Two-dimensional optical phased array with grating lobe suppression by element distribution and emitting amplitude optimization

Abstract

A grating-lobe-suppressed two-dimensional (2D) optical phased array (OPA) is proposed to realize optical beam steering based on unequally-spaced technique, in which the element distribution is optimized by a modified genetic algorithm to achieve a minimum peak side-lobe level (PSLL). Numerical simulations of 2D unequally-spaced OPAs are carried out. The results show that by optimizing the element distribution in an unequally-spaced OPA using the modified genetic algorithm, the grating lobes and side lobes can be well suppressed.

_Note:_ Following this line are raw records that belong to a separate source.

-- pv_equiv track=rewrite | github.com/apassan-lepoint/chatbot-hopitaux-backend-st | app/utils/query_detection/specialties.py | detect_general_cancer_query
-- ===== SOURCE A (Python) =====
-- specialty_categories_dict = {
--         "Maternités": ["Accouchements normaux", "Accouchements à risques"],
--         "Cardiologie": ["Angioplastie coronaire", "Cardiologie interventionnelle", "Chirurgie cardiaque adulte", "Chirurgie cardiaque de l’enfant et de l’adolescent", "Infarctus du myocarde", "Insuffisance cardiaque", "Rythmologie"],
--         "Veines et artères": ["Ablation des varices", "Chirurgie des artères", "Chirurgie des carotides", "Hypertension artérielle", "Médecine vasculaire"],
--         "Orthopédie": ["Arthrose de la main", "Chirurgie de l'épaule", "Chirurgie de la cheville", "Chirurgie du canal carpien", "Chirurgie du dos de l'adulte", "Chirurgie du dos de l'enfant et de l’adolescent", "Chirurgie du pied", "Ligaments du genou", "Prothèse de genou", "Prothèse de hanche"],
--         "Ophtalmologie": ["Cataracte", "Chirurgie de la cornée", "Chirurgie de la rétine", "Glaucome", "Strabisme"],
--         "Gynécologie et cancers de la femme": ["Cancer de l'ovaire", "Cancer de l'utérus", "Cancer du sein", "Endométriose", "Fibrome utérin"],
--         "Appareil digestif": ["Appendicite", "Cancer de l'estomac ou de l'œsophage", "Cancer du côlon ou de l'intestin", "Cancer du foie", "Cancer du pancréas", "Chirurgie de l'obésité", "Chirurgie du rectum", "Hernies de l'abdomen", "Maladies inflammatoires chroniques de l'intestin (MICI)", "Proctologie"],
--         "Psychiatrie": ["Dépression", "Schizophrénie"],
--         "Urologie": ["Adénome de la prostate", "Calculs urinaires", "Cancer de la prostate", "Cancer de la vessie", "Cancer du rein", "Chirurgie des testicules de l’adulte", "Chirurgie des testicules de l’enfant et de l’adolescent"],
--         "Tête et cou": ["Amygdales et végétations", "Audition", "Cancer ORL", "Chirurgie dentaire et orale de l’adulte", "Chirurgie dentaire et orale de l’enfant et de l’adolescent", "Chirurgie du nez et des sinus", "Chirurgie maxillo-faciale", "Glandes salivaires"],
--         "Neurologie": ["Accidents vasculaires cérébraux", "Epilepsie de l’adulte", "Epilepsie de l’enfant et de l’adolescent", "Maladie de Parkinson"],
--         "Cancerologie": ["Cancer de la thyroïde", "Cancer des os de l’enfant et de l’adolescent", "Cancer du poumon", "Cancers de la peau", "Chirurgie des cancers osseux de l'adulte", "Chirurgie des sarcomes des tissus mous", "Leucémie de l'adulte", "Leucémie de l'enfant et de l’adolescent", "Lymphome-myélome de l’adulte", "Tumeurs du cerveau de l'adulte"],
--         "Diabète": ["Diabète de l'adulte", "Diabète de l'enfant et de l’adolescent"]
--     }
--
-- def get_all_cancer_specialties():
--     """
--     Extract all cancer-related specialties from the specialty_categories_dict.
--     Excludes surgical procedures and focuses on actual cancer types.
--
--     Returns:
--         list: List of all cancer-related specialty names
--     """
--     cancer_specialties = []
--
--     # Exclude surgical procedures that contain "cancer" but are not cancer types
--     excluded_terms = ["chirurgie", "surgery", "surgical"]
--
--     for category, specialties in specialty_categories_dict.items():
--         for specialty in specialties:
--             # Check if specialty contains "cancer" (case-insensitive)
--             if "cancer" in specialty.lower():
--                 # Exclude surgical procedures
--                 if not any(excluded_term in specialty.lower() for excluded_term in excluded_terms):
--                     cancer_specialties.append(specialty)
--
--     return cancer_specialties
--
-- def detect_general_cancer_query(message: str) -> bool:
--     """
--     Detect if the user is asking about cancer in general without specifying a particular type.
--
--     Args:
--         message (str): The user's query message
--
--     Returns:
--         bool: True if this is a general cancer query, False otherwise
--     """
--     message_lower = message.lower().strip()
--
--     # Common ways users might ask about cancer in general in French
--     general_cancer_terms = [
--         "cancer",
--         "cancers",
--         "le cancer",
--         "les cancers",
--         "du cancer",
--         "des cancers",
--         "pour cancer",
--         "pour le cancer",
--         "pour les cancers",
--         "concernant le cancer",
--         "concernant les cancers",
--         "sur le cancer",
--         "sur les cancers",
--         "au niveau du cancer",
--         "au niveau des cancers",
--         "question cancer",
--         "question cancers"
--     ]
--
--     # Check if the message contains general cancer terms
--     for term in general_cancer_terms:
--         if term in message_lower:
--             # Make sure it's not already a specific cancer type
--             all_cancer_specialties = get_all_cancer_specialties()
--             for specific_cancer in all_cancer_specialties:
--                 if specific_cancer.lower() in message_lower:
--                     return False  # It's a specific cancer, not general
--             return True  # It's a general cancer query
--
--     return False
-- ===== SOURCE B (Python) =====
-- # B: the general-term loop collapses to one "cancer" membership test (every
-- # general term contains "cancer", and "cancer" itself is a term), and the
-- # non-surgical cancer-specialty list is a precomputed lowercase constant
-- # instead of being rebuilt from the category dict on every call.
-- _CANCER_SPECIALTIES_LOWER = [
--     "cancer de l'ovaire", "cancer de l'utérus", "cancer du sein",
--     "cancer de l'estomac ou de l'œsophage", "cancer du côlon ou de l'intestin",
--     "cancer du foie", "cancer du pancréas",
--     "cancer de la prostate", "cancer de la vessie", "cancer du rein",
--     "cancer orl",
--     "cancer de la thyroïde", "cancer des os de l’enfant et de l’adolescent",
--     "cancer du poumon", "cancers de la peau",
-- ]
--
--
-- def detect_general_cancer_query(message: str) -> bool:
--     message_lower = message.lower().strip()
--     return "cancer" in message_lower and not any(
--         spec in message_lower for spec in _CANCER_SPECIALTIES_LOWER
--     )
-- ===== Notes on version B (the rewrite author's own statement) =====
-- stated objective: simpler
-- what changed: B collapses A's 17-element general_cancer_terms loop to a single 'cancer' substring test (every general term contains 'cancer' and 'cancer' itself is a term) and replaces the per-call nested rebuild of the cancer-specialty list from the category dict by one precomputed lowercase constant list checked with a negated any().
import Mathlib
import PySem

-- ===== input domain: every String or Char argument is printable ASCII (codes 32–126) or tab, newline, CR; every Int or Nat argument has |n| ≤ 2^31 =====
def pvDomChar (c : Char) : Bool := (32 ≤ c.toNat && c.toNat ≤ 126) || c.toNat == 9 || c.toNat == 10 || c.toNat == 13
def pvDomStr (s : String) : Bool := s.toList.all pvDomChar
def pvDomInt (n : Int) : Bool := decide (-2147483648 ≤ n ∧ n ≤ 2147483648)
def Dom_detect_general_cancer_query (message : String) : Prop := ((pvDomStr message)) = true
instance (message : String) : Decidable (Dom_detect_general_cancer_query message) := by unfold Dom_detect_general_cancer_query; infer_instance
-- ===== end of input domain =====

-- B collapses A's 17-term loop to one "cancer" substring test and checks a
-- precomputed lowercase specialty constant instead of rebuilding the list from
-- the category dict each call; objective: simpler.

-- ===== PORT A =====
def specialty_categories_dict : List (String × List String) := [
  ("Maternités", ["Accouchements normaux", "Accouchements à risques"]),
  ("Cardiologie", ["Angioplastie coronaire", "Cardiologie interventionnelle", "Chirurgie cardiaque adulte", "Chirurgie cardiaque de l’enfant et de l’adolescent", "Infarctus du myocarde", "Insuffisance cardiaque", "Rythmologie"]),
  ("Veines et artères", ["Ablation des varices", "Chirurgie des artères", "Chirurgie des carotides", "Hypertension artérielle", "Médecine vasculaire"]),
  ("Orthopédie", ["Arthrose de la main", "Chirurgie de l'épaule", "Chirurgie de la cheville", "Chirurgie du canal carpien", "Chirurgie du dos de l'adulte", "Chirurgie du dos de l'enfant et de l’adolescent", "Chirurgie du pied", "Ligaments du genou", "Prothèse de genou", "Prothèse de hanche"]),
  ("Ophtalmologie", ["Cataracte", "Chirurgie de la cornée", "Chirurgie de la rétine", "Glaucome", "Strabisme"]),
  ("Gynécologie et cancers de la femme", ["Cancer de l'ovaire", "Cancer de l'utérus", "Cancer du sein", "Endométriose", "Fibrome utérin"]),
  ("Appareil digestif", ["Appendicite", "Cancer de l'estomac ou de l'œsophage", "Cancer du côlon ou de l'intestin", "Cancer du foie", "Cancer du pancréas", "Chirurgie de l'obésité", "Chirurgie du rectum", "Hernies de l'abdomen", "Maladies inflammatoires chroniques de l'intestin (MICI)", "Proctologie"]),
  ("Psychiatrie", ["Dépression", "Schizophrénie"]),
  ("Urologie", ["Adénome de la prostate", "Calculs urinaires", "Cancer de la prostate", "Cancer de la vessie", "Cancer du rein", "Chirurgie des testicules de l’adulte", "Chirurgie des testicules de l’enfant et de l’adolescent"]),
  ("Tête et cou", ["Amygdales et végétations", "Audition", "Cancer ORL", "Chirurgie dentaire et orale de l’adulte", "Chirurgie dentaire et orale de l’enfant et de l’adolescent", "Chirurgie du nez et des sinus", "Chirurgie maxillo-faciale", "Glandes salivaires"]),
  ("Neurologie", ["Accidents vasculaires cérébraux", "Epilepsie de l’adulte", "Epilepsie de l’enfant et de l’adolescent", "Maladie de Parkinson"]),
  ("Cancerologie", ["Cancer de la thyroïde", "Cancer des os de l’enfant et de l’adolescent", "Cancer du poumon", "Cancers de la peau", "Chirurgie des cancers osseux de l'adulte", "Chirurgie des sarcomes des tissus mous", "Leucémie de l'adulte", "Leucémie de l'enfant et de l’adolescent", "Lymphome-myélome de l’adulte", "Tumeurs du cerveau de l'adulte"]),
  ("Diabète", ["Diabète de l'adulte", "Diabète de l'enfant et de l’adolescent"])]

def excluded_terms : List String := ["chirurgie", "surgery", "surgical"]

-- literal port of get_all_cancer_specialties: nested accumulation loops
def get_all_cancer_specialties : List String :=
  specialty_categories_dict.foldl (fun acc p =>
    p.2.foldl (fun acc2 specialty =>
      if PySem.Str.isIn "cancer" (PySem.Str.lower specialty) then
        if !(excluded_terms.any (fun t => PySem.Str.isIn t (PySem.Str.lower specialty))) then
          acc2 ++ [specialty]
        else acc2
      else acc2) acc) []

def general_cancer_terms : List String :=
  ["cancer", "cancers", "le cancer", "les cancers", "du cancer", "des cancers",
   "pour cancer", "pour le cancer", "pour les cancers", "concernant le cancer",
   "concernant les cancers", "sur le cancer", "sur les cancers",
   "au niveau du cancer", "au niveau des cancers", "question cancer", "question cancers"]

-- inner loop of A: returns false as soon as a specific cancer specialty is found in the message
def specLoopA (ml : String) : List String → Bool
  | [] => true
  | s :: rest => if PySem.Str.isIn (PySem.Str.lower s) ml then false else specLoopA ml rest

-- outer loop of A over the general terms, with its early returns
def termLoopA (ml : String) : List String → Bool
  | [] => false
  | t :: rest =>
    if PySem.Str.isIn t ml then specLoopA ml get_all_cancer_specialties
    else termLoopA ml rest

def detect_general_cancer_query (message : String) : Bool :=
  let message_lower := PySem.Str.strip (PySem.Str.lower message)
  termLoopA message_lower general_cancer_terms

-- ===== PORT B =====
-- Source B's precomputed lowercase constant _CANCER_SPECIALTIES_LOWER
def cancer_specialties_lower : List String :=
  ["cancer de l'ovaire", "cancer de l'utérus", "cancer du sein",
   "cancer de l'estomac ou de l'œsophage", "cancer du côlon ou de l'intestin",
   "cancer du foie", "cancer du pancréas",
   "cancer de la prostate", "cancer de la vessie", "cancer du rein",
   "cancer orl",
   "cancer de la thyroïde", "cancer des os de l’enfant et de l’adolescent",
   "cancer du poumon", "cancers de la peau"]

def detect_general_cancer_query_alt (message : String) : Bool :=
  let message_lower := PySem.Str.strip (PySem.Str.lower message)
  PySem.Str.isIn "cancer" message_lower &&
    !(cancer_specialties_lower.any (fun spec => PySem.Str.isIn spec message_lower))

-- ===== PRECONDITION & SPEC =====
def Spec_detect_general_cancer_query (message : String) (out : Bool) : Prop := out = detect_general_cancer_query_alt message
instance (message : String) (out : Bool) : Decidable (Spec_detect_general_cancer_query message out) := by unfold Spec_detect_general_cancer_query; infer_instance

-- ===== CLAIM (what is proved, stated in full; the proofs are below) =====
def Claim_equal_detect_general_cancer_query : Prop := ∀ (message : String), Dom_detect_general_cancer_query message → Spec_detect_general_cancer_query message (detect_general_cancer_query message)

-- ===== LEMMAS AND PROOFS =====

-- lowering A's computed specialty list yields exactly B's constant (closed computation)
set_option maxRecDepth 20000 in
theorem specialties_lower_eq :
    get_all_cancer_specialties.map PySem.Str.lower = cancer_specialties_lower := by rfl

-- A's inner loop is the negated existence test over the lowered list
theorem specLoopA_eq_not_any (ml : String) (L : List String) :
    specLoopA ml L = !((L.map PySem.Str.lower).any (fun s => PySem.Str.isIn s ml)) := by
  induction L with
  | nil => rfl
  | cons s rest ih =>
    show (if PySem.Str.isIn (PySem.Str.lower s) ml then false else specLoopA ml rest) = _
    rw [List.map_cons, List.any_cons, ih]
    cases PySem.Str.isIn (PySem.Str.lower s) ml <;> simp

-- if some general term occurs in ml, then "cancer" occurs in ml (each term contains "cancer")
theorem isIn_cancer_of_term (ml t : String) (hsub : ("cancer" : String).toList <:+: t.toList)
    (h : PySem.Str.isIn t ml = true) : PySem.Str.isIn "cancer" ml = true := by
  rw [PySem.Str.isIn_iff_infix] at h ⊢
  exact hsub.trans h

-- A's term loop returns false when no term matches
theorem termLoopA_false (ml : String) (L : List String)
    (h : ∀ t ∈ L, PySem.Str.isIn t ml = false) : termLoopA ml L = false := by
  induction L with
  | nil => rfl
  | cons t rest ih =>
    simp only [termLoopA, h t (List.mem_cons_self ..)]
    exact ih (fun x hx => h x (List.mem_cons_of_mem _ hx))

-- ===== VERDICT (by name: the statement is the Claim_ definition above) =====
theorem detect_general_cancer_query_spec : Claim_equal_detect_general_cancer_query := by
  intro message _
  unfold Spec_detect_general_cancer_query detect_general_cancer_query detect_general_cancer_query_alt
  set ml := PySem.Str.strip (PySem.Str.lower message) with hml
  by_cases h : PySem.Str.isIn "cancer" ml = true
  · -- "cancer" is the first general term: A jumps straight to the specialty check
    simp only [termLoopA, general_cancer_terms, h, if_true, Bool.true_and,
      specLoopA_eq_not_any, specialties_lower_eq]
  · have h' := Bool.eq_false_iff.mpr h
    have hall : ∀ t ∈ general_cancer_terms, PySem.Str.isIn t ml = false := by
      intro t ht
      have hsub : ("cancer" : String).toList <:+: t.toList := by
        fin_cases ht <;> decide
      cases hc : PySem.Str.isIn t ml
      · rfl
      · exact absurd (isIn_cancer_of_term ml t hsub hc) h
    rw [termLoopA_false ml general_cancer_terms hall]
    show false = (PySem.Str.isIn "cancer" ml && _)
    rw [h']
    rfl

Specifically, the PSLL of the far-field pattern reaches as low as 0.20 in 0° beam direction for a 2D 10×10 OPA with the inter-element spacing between 1 μm and 3 μm, which is much better than the traditional unequally-spaced OPA. The relationship between the optimized PSLL and the practical fabrication accuracy is also investigated. The results indicate that the proposed OPA can allow a certain fabrication deviation. Besides, the additional amplitude weighting method is applied to the optimized 2D unequally-spaced OPAs, and the simulation results show that the optimized unequally-spaced OPAs with amplitude weighting can achieve a better grating-lobe suppression. For the 2D 10×10 OPA, the PSLL can be further reduced to 0.18 in 0° beam direction. The proposed 2D low grating-lobe OPAs are expected to benefit many practical applications such as light detection and ranging, high-resolution display, and free-space optical communications.